ASSIGNMENT
Only lines containing "using" are wanted from the data below. Copy those lines.

DATASET RECORDS Start Marker

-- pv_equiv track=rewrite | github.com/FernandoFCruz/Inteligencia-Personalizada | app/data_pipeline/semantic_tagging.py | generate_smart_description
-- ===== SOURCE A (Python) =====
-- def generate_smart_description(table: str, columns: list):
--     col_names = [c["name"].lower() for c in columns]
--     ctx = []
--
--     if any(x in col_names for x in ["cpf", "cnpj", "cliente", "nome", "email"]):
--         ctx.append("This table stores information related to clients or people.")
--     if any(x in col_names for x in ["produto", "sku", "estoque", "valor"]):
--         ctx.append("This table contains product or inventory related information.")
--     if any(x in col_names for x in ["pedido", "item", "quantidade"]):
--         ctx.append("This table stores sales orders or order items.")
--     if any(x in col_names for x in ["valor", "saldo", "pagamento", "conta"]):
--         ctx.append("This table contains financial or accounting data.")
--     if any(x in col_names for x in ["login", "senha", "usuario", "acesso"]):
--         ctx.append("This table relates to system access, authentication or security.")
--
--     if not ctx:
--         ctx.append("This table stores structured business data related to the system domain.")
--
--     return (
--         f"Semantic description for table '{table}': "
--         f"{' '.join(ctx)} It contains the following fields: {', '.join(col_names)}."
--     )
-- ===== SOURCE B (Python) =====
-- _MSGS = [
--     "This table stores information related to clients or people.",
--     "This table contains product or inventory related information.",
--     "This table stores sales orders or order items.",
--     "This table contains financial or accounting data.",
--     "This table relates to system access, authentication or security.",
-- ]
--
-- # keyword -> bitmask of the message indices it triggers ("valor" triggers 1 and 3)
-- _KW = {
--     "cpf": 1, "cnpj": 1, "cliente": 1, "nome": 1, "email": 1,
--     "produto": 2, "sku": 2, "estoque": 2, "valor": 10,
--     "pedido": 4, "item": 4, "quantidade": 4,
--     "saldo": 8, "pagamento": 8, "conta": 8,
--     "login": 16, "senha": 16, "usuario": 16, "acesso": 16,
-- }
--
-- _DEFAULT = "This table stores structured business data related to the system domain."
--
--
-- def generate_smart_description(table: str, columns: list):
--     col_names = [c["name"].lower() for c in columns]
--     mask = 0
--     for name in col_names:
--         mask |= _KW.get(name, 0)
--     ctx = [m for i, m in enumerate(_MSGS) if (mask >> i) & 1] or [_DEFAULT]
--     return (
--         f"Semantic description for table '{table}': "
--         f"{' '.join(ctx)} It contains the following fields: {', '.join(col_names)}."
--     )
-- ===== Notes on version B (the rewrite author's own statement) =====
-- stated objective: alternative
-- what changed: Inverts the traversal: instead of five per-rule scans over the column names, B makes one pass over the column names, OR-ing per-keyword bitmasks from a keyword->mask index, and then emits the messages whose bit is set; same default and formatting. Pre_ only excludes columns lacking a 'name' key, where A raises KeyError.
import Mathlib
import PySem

DATASET RECORDS End Marker
DATASET RECORDS Start Marker

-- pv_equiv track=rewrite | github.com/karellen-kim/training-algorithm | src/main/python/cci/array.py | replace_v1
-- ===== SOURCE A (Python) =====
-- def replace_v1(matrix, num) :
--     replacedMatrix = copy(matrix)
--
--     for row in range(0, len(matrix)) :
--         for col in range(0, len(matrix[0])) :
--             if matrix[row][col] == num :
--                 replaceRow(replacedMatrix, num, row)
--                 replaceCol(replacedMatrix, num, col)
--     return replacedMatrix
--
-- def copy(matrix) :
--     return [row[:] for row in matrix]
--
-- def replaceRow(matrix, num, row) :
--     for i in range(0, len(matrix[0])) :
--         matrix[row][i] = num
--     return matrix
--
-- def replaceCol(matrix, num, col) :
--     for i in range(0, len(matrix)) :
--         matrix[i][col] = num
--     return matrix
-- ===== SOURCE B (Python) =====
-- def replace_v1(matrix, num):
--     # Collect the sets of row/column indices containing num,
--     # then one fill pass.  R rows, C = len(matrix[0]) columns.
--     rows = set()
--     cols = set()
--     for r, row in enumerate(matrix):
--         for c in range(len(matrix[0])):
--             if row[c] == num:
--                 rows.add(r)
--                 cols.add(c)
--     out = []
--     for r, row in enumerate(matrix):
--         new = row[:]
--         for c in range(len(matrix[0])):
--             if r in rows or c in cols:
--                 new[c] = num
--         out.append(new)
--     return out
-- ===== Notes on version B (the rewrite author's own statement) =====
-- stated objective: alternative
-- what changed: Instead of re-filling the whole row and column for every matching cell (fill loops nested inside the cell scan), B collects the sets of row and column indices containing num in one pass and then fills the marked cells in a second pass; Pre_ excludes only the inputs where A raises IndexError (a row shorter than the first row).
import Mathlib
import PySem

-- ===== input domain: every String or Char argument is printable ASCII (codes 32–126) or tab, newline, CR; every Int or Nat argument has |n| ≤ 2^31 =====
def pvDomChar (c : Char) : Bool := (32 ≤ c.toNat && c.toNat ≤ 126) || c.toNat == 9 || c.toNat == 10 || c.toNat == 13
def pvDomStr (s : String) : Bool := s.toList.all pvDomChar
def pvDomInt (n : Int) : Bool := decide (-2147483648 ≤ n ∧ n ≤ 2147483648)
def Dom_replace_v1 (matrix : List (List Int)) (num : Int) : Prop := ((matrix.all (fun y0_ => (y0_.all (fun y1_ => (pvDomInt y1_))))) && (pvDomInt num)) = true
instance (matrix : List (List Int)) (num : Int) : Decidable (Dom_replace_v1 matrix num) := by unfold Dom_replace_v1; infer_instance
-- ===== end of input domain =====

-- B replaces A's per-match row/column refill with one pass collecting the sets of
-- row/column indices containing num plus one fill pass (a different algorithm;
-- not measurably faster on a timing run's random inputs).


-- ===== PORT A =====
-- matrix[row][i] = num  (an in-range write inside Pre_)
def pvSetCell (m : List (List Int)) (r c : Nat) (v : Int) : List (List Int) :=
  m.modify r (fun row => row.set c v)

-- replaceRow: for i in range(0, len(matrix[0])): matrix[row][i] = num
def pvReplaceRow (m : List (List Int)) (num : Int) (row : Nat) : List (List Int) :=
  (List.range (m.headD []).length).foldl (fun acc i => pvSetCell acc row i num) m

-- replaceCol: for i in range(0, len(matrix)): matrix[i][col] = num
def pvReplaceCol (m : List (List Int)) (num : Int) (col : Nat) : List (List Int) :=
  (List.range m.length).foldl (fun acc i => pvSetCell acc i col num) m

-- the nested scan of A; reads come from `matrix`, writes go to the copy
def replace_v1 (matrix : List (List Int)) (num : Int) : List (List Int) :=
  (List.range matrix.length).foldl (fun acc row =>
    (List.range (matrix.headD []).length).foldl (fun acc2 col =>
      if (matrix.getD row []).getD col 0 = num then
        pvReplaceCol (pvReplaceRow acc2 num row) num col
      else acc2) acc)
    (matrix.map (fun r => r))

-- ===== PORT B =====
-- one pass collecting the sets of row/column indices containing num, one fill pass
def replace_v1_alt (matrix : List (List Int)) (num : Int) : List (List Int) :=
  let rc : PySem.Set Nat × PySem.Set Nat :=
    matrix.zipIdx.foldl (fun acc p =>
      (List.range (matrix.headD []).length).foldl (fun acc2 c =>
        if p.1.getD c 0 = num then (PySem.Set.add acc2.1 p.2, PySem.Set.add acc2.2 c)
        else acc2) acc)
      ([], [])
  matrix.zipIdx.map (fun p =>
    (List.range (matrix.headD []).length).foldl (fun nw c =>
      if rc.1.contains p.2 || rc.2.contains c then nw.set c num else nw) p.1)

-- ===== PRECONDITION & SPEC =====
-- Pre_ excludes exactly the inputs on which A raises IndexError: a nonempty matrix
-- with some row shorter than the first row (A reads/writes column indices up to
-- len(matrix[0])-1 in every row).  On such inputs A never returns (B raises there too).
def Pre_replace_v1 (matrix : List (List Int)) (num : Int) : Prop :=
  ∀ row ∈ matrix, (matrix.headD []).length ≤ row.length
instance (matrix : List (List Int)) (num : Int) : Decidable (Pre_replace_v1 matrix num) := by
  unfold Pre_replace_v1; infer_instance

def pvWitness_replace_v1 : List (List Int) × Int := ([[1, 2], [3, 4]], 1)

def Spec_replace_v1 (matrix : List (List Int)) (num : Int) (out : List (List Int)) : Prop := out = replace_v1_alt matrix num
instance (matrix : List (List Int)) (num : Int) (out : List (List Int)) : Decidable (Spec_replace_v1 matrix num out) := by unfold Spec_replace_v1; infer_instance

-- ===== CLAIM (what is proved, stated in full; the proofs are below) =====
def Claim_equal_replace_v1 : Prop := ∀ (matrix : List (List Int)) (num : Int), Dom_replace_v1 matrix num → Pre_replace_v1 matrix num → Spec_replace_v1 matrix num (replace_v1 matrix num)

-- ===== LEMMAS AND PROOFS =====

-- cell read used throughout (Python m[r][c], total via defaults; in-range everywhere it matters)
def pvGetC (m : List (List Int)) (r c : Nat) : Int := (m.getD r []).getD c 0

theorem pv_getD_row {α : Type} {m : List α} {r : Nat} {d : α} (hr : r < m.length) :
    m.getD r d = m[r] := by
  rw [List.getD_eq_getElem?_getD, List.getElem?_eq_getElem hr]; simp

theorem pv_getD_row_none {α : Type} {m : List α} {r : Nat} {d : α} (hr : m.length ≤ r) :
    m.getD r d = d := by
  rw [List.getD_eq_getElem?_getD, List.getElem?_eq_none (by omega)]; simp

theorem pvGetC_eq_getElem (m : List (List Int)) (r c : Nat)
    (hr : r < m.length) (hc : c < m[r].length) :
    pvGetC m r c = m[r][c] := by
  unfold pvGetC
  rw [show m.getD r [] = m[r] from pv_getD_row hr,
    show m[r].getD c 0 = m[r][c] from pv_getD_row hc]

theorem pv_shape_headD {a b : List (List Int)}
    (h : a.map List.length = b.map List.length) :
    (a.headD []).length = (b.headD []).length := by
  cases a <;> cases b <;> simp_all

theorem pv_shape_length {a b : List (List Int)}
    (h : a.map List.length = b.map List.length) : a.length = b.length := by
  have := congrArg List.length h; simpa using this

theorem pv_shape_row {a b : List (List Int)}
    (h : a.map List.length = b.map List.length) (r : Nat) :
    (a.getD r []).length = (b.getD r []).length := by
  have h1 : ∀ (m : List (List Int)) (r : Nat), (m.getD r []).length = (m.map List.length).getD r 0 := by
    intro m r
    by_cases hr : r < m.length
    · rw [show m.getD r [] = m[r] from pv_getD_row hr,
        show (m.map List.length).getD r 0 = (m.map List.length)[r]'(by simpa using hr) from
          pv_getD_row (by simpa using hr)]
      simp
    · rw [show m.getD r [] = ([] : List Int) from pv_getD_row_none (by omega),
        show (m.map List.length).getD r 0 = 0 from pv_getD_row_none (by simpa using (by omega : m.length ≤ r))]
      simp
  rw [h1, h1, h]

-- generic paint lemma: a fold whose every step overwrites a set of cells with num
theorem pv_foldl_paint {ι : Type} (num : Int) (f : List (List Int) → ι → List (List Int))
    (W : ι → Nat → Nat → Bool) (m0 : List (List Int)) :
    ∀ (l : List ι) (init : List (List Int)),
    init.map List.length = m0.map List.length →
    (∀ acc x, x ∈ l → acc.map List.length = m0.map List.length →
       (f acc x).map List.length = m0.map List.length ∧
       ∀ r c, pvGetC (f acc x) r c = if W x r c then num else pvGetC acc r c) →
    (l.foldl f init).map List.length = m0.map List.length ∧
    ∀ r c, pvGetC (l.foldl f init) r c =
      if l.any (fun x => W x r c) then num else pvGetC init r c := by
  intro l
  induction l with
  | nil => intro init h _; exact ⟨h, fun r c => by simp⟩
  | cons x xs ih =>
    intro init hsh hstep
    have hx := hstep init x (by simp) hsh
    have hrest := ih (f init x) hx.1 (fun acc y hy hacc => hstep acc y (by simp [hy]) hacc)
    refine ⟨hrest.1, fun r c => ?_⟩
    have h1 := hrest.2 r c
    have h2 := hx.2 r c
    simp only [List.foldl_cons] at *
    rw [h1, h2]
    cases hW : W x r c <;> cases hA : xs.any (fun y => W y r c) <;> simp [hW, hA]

DATASET RECORDS End Marker

RESULT FOR THIS EXERCISE
  have := congrArg List.length h; simpa using this
        show (m.map List.length).getD r 0 = (m.map List.length)[r]'(by simpa using hr) from
          pv_getD_row (by simpa using hr)]
        show (m.map List.length).getD r 0 = 0 from pv_getD_row_none (by simpa using (by omega : m.length ≤ r))]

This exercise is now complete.